(Records from a data collection)
-- ===== LEMMAS AND PROOFS =====

-- B's DFS, characterised: starting from a partial team needing n more members, it appends
-- to results exactly the n-combinations of the remaining names, each paired with the
-- type set obtained by folding the carried set forward — in combination order.
theorem pvExtendB_eq (d : PySem.Dict String (List String)) (k : Int)
    (remaining : List String) (team : List String) (types : PySem.Set String)
    (results : List (List String × PySem.Set String × Int)) (n : Nat)
    (hn : k - (team.length : Int) = (n : Int)) :
    pvExtendB d k remaining team types results
      = results ++ (PySem.List.combinations remaining n).map
          (fun c =>
            let u := c.foldl (fun s p => PySem.Set.update s (d.getD p [])) types
            (team ++ c, u, (PySem.Set.len u : Int))) := by
  induction remaining generalizing team types results n with
  | nil =>
    rw [pvExtendB]
    cases n with
    | zero =>
      have h0 : (team.length : Int) = k := by omega
      simp [h0, PySem.List.combinations_zero]
    | succ s =>
      have h0 : ¬ ((team.length : Int) = k) := by omega
      have h1 : ¬ (k - (team.length : Int) ≤ (([] : List String).length : Int)) := by
        simp only [List.length_nil, Int.natCast_zero]; omega
      rw [if_neg h0, if_neg h1, PySem.List.combinations_nil_succ]
      simp
  | cons name rest ih =>
    rw [pvExtendB]
    cases n with
    | zero =>
      have h0 : (team.length : Int) = k := by omega
      simp [h0, PySem.List.combinations_zero]
    | succ s =>
      have h0 : ¬ ((team.length : Int) = k) := by omega
      rw [if_neg h0]
      by_cases h1 : k - (team.length : Int) ≤ ((name :: rest).length : Int)
      · rw [if_pos h1]
        have hinner : k - ((team ++ [name]).length : Int) = (s : Int) := by
          simp only [List.length_append, List.length_cons, List.length_nil]
          push_cast; omega
        rw [ih _ _ _ s hinner, ih _ _ _ (s + 1) hn,
          PySem.List.combinations_cons_succ, List.map_append, List.append_assoc,
          List.map_map]
        congr 2
        apply List.map_congr_left
        intro c _
        simp only [Function.comp_apply, List.foldl_cons, List.append_assoc,
          List.singleton_append]
        rfl
      · rw [if_neg h1]
        have hlen : (name :: rest).length < s + 1 := by
          simp only [List.length_cons] at h1 ⊢
          omega
        rw [PySem.List.combinations_eq_nil_of_length_lt _ hlen]
        simp

-- A's running-maximum fold, in one shot: its final maximum is the running max of the
-- weights, and its final list is the (possibly restarted) collection of maximal elements.
theorem pvFoldA_eq {α : Type} (w : α → Int) (l : List α) (m : Int) (b : List α) :
    l.foldl (fun (st : Int × List α) x =>
        if st.1 < w x then (w x, [x])
        else if w x = st.1 then (st.1, st.2 ++ [x])
        else st) (m, b)
      = (l.foldl (fun a x => max a (w x)) m,
         (if l.foldl (fun a x => max a (w x)) m = m then b else []) ++
           l.filter (fun x => decide (w x = l.foldl (fun a x => max a (w x)) m))) := by
  induction l generalizing m b with
  | nil => simp
  | cons x t ih =>
    have hle : ∀ a : Int, a ≤ t.foldl (fun a x => max a (w x)) a :=
      fun a => (PySem.List.le_foldl_max_int t w a).1
    simp only [List.foldl_cons]
    by_cases h1 : m < w x
    · have hMge := hle (w x)
      rw [if_pos h1, ih]
      have e1 : max m (w x) = w x := max_eq_right (le_of_lt h1)
      simp only [e1]
      have e2 : ¬ (t.foldl (fun a x => max a (w x)) (w x) = m) := by omega
      rw [if_neg e2, List.nil_append]
      by_cases h2 : t.foldl (fun a x => max a (w x)) (w x) = w x
      · have e4 : decide (w x = t.foldl (fun a x => max a (w x)) (w x)) = true :=
          decide_eq_true h2.symm
        simp [h2]
      · have e4 : decide (w x = t.foldl (fun a x => max a (w x)) (w x)) = false :=
          decide_eq_false (fun h => h2 h.symm)
        simp [e4, h2]
    · have e1 : max m (w x) = m := max_eq_left (by omega)
      rw [if_neg h1]
      by_cases h2 : w x = m
      · rw [if_pos h2, ih]
        simp only [e1]
        by_cases h3 : t.foldl (fun a x => max a (w x)) m = m
        · have e4 : decide (w x = t.foldl (fun a x => max a (w x)) m) = true :=
            decide_eq_true (h2.trans h3.symm)
          simp [h3, h2]
        · have e4 : decide (w x = t.foldl (fun a x => max a (w x)) m) = false :=
            decide_eq_false (by rw [h2]; exact fun h => h3 h.symm)
          simp [e4, h3]
      · rw [if_neg h2, ih]
        simp only [e1]
        have e4 : decide (w x = t.foldl (fun a x => max a (w x)) m) = false :=
          decide_eq_false (by have := hle m; omega)
        simp [e4]

-- max(counts, default=0) is the running max from 0 when all counts are nonnegative.
theorem pvMaxD_eq (l : List Int) (hl : ∀ x ∈ l, 0 ≤ x) :
    PySem.List.maxD l (fun x => x) 0 = l.foldl (fun a x => max a x) 0 := by
  cases l with
  | nil => simp [PySem.List.maxD, PySem.List.max?]
  | cons x t =>
    rw [PySem.List.maxD, PySem.List.max?_id_cons, Option.getD_some, List.foldl_cons,
      max_eq_right (hl x (by simp))]

-- the whole agreement, stated on the marshalled dictionary (zeta-reduced forms of both ports).
theorem pvMain (d : PySem.Dict String (List String)) (k : Int) (hk : 0 ≤ k) :
    (((PySem.List.combinations d.keys k.toNat).foldl
      (fun (st : Int × List (List String × List String)) team =>
        let combined := team.foldl (fun s p => PySem.Set.update s (d.getD p [])) PySem.Set.empty
        let type_count : Int := (PySem.Set.len combined : Int)
        if st.1 < type_count then (type_count, [(team, combined)])
        else if type_count = st.1 then (st.1, st.2 ++ [(team, combined)])
        else st) (0, [])).2,
     ((PySem.List.combinations d.keys k.toNat).foldl
      (fun (st : Int × List (List String × List String)) team =>
        let combined := team.foldl (fun s p => PySem.Set.update s (d.getD p [])) PySem.Set.empty
        let type_count : Int := (PySem.Set.len combined : Int)
        if st.1 < type_count then (type_count, [(team, combined)])
        else if type_count = st.1 then (st.1, st.2 ++ [(team, combined)])
        else st) (0, [])).1)
    =
    (let results := pvExtendB d k d.keys [] PySem.Set.empty []
     let max_types := PySem.List.maxD (results.map (fun r => r.2.2)) (fun x => x) 0
     ((results.filter (fun r => r.2.2 = max_types)).map (fun r => (r.1, r.2.1)), max_types)) := by
  have hres : pvExtendB d k d.keys [] PySem.Set.empty []
      = (PySem.List.combinations d.keys k.toNat).map
          (fun c =>
            let u := c.foldl (fun s p => PySem.Set.update s (d.getD p [])) PySem.Set.empty
            (c, u, (PySem.Set.len u : Int))) := by
    rw [pvExtendB_eq d k d.keys [] PySem.Set.empty [] k.toNat
      (by simp only [List.length_nil, Int.natCast_zero]; omega)]
    simp
  simp only [hres]
  set U := fun (team : List String) =>
    team.foldl (fun s p => PySem.Set.update s (d.getD p [])) PySem.Set.empty with hU
  set c2 := (PySem.List.combinations d.keys k.toNat).map (fun team => (team, U team)) with hc2
  -- the candidate triples are the candidate pairs with their weight attached
  have htri : (PySem.List.combinations d.keys k.toNat).map
      (fun c =>
        let u := c.foldl (fun s p => PySem.Set.update s (d.getD p [])) PySem.Set.empty
        (c, u, (PySem.Set.len u : Int)))
      = c2.map (fun p => (p.1, p.2, (PySem.Set.len p.2 : Int))) := by
    rw [hc2, List.map_map]; rfl
  -- A's fold is the same fold over the candidate pairs
  have hfoldA : (PySem.List.combinations d.keys k.toNat).foldl
      (fun (st : Int × List (List String × List String)) team =>
        let combined := team.foldl (fun s p => PySem.Set.update s (d.getD p [])) PySem.Set.empty
        let type_count : Int := (PySem.Set.len combined : Int)
        if st.1 < type_count then (type_count, [(team, combined)])
        else if type_count = st.1 then (st.1, st.2 ++ [(team, combined)])
        else st) (0, [])
      = c2.foldl
          (fun (st : Int × List (List String × List String)) p =>
            if st.1 < (PySem.Set.len p.2 : Int) then ((PySem.Set.len p.2 : Int), [p])
            else if (PySem.Set.len p.2 : Int) = st.1 then (st.1, st.2 ++ [p])
            else st) (0, []) := by
    rw [hc2, List.foldl_map]
  rw [hfoldA, pvFoldA_eq (fun p => (PySem.Set.len p.2 : Int)) c2 0 []]
  -- B's maximum is the same running maximum
  have hw : (c2.map (fun p => (p.1, p.2, (PySem.Set.len p.2 : Int)))).map (fun r => r.2.2)
      = c2.map (fun p => (PySem.Set.len p.2 : Int)) := by
    rw [List.map_map]; rfl
  have hmax : PySem.List.maxD
      ((c2.map (fun p => (p.1, p.2, (PySem.Set.len p.2 : Int)))).map (fun r => r.2.2))
      (fun x => x) 0
      = c2.foldl (fun a p => max a (PySem.Set.len p.2 : Int)) 0 := by
    rw [hw, pvMaxD_eq, List.foldl_map]
    intro x hx
    simp only [List.mem_map] at hx
    obtain ⟨p, _, rfl⟩ := hx
    exact Int.natCast_nonneg _
  -- B's filter-then-project is A's filter over the pairs
  have hfil : ∀ M : Int,
      ((c2.map (fun p => (p.1, p.2, (PySem.Set.len p.2 : Int)))).filter
          (fun r => r.2.2 = M)).map (fun r => (r.1, r.2.1))
        = c2.filter (fun p => decide ((PySem.Set.len p.2 : Int) = M)) := by
    intro M
    rw [List.filter_map, List.map_map]
    have : ((fun (r : List String × PySem.Set String × Int) => (r.1, r.2.1)) ∘
        (fun (p : List String × PySem.Set String) => (p.1, p.2, (PySem.Set.len p.2 : Int))))
        = fun p => p := rfl
    rw [this, List.map_id']
    rfl
  simp only [htri, hmax, hfil, ite_self, List.nil_append]

-- ===== VERDICT =====
theorem strongest_team_spec : Claim_equal_strongest_team := by
  intro pokedex k _ hk
  exact pvMain (PySem.Dict.ofList pokedex) k hk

Task item
Only lines containing the string "update" belong in the answer; find them in the data above and copy them.

Response below
            let u := c.foldl (fun s p => PySem.Set.update s (d.getD p [])) types
        let combined := team.foldl (fun s p => PySem.Set.update s (d.getD p [])) PySem.Set.empty
        let combined := team.foldl (fun s p => PySem.Set.update s (d.getD p [])) PySem.Set.empty
            let u := c.foldl (fun s p => PySem.Set.update s (d.getD p [])) PySem.Set.empty
    team.foldl (fun s p => PySem.Set.update s (d.getD p [])) PySem.Set.empty with hU
        let u := c.foldl (fun s p => PySem.Set.update s (d.getD p [])) PySem.Set.empty
        let combined := team.foldl (fun s p => PySem.Set.update s (d.getD p [])) PySem.Set.empty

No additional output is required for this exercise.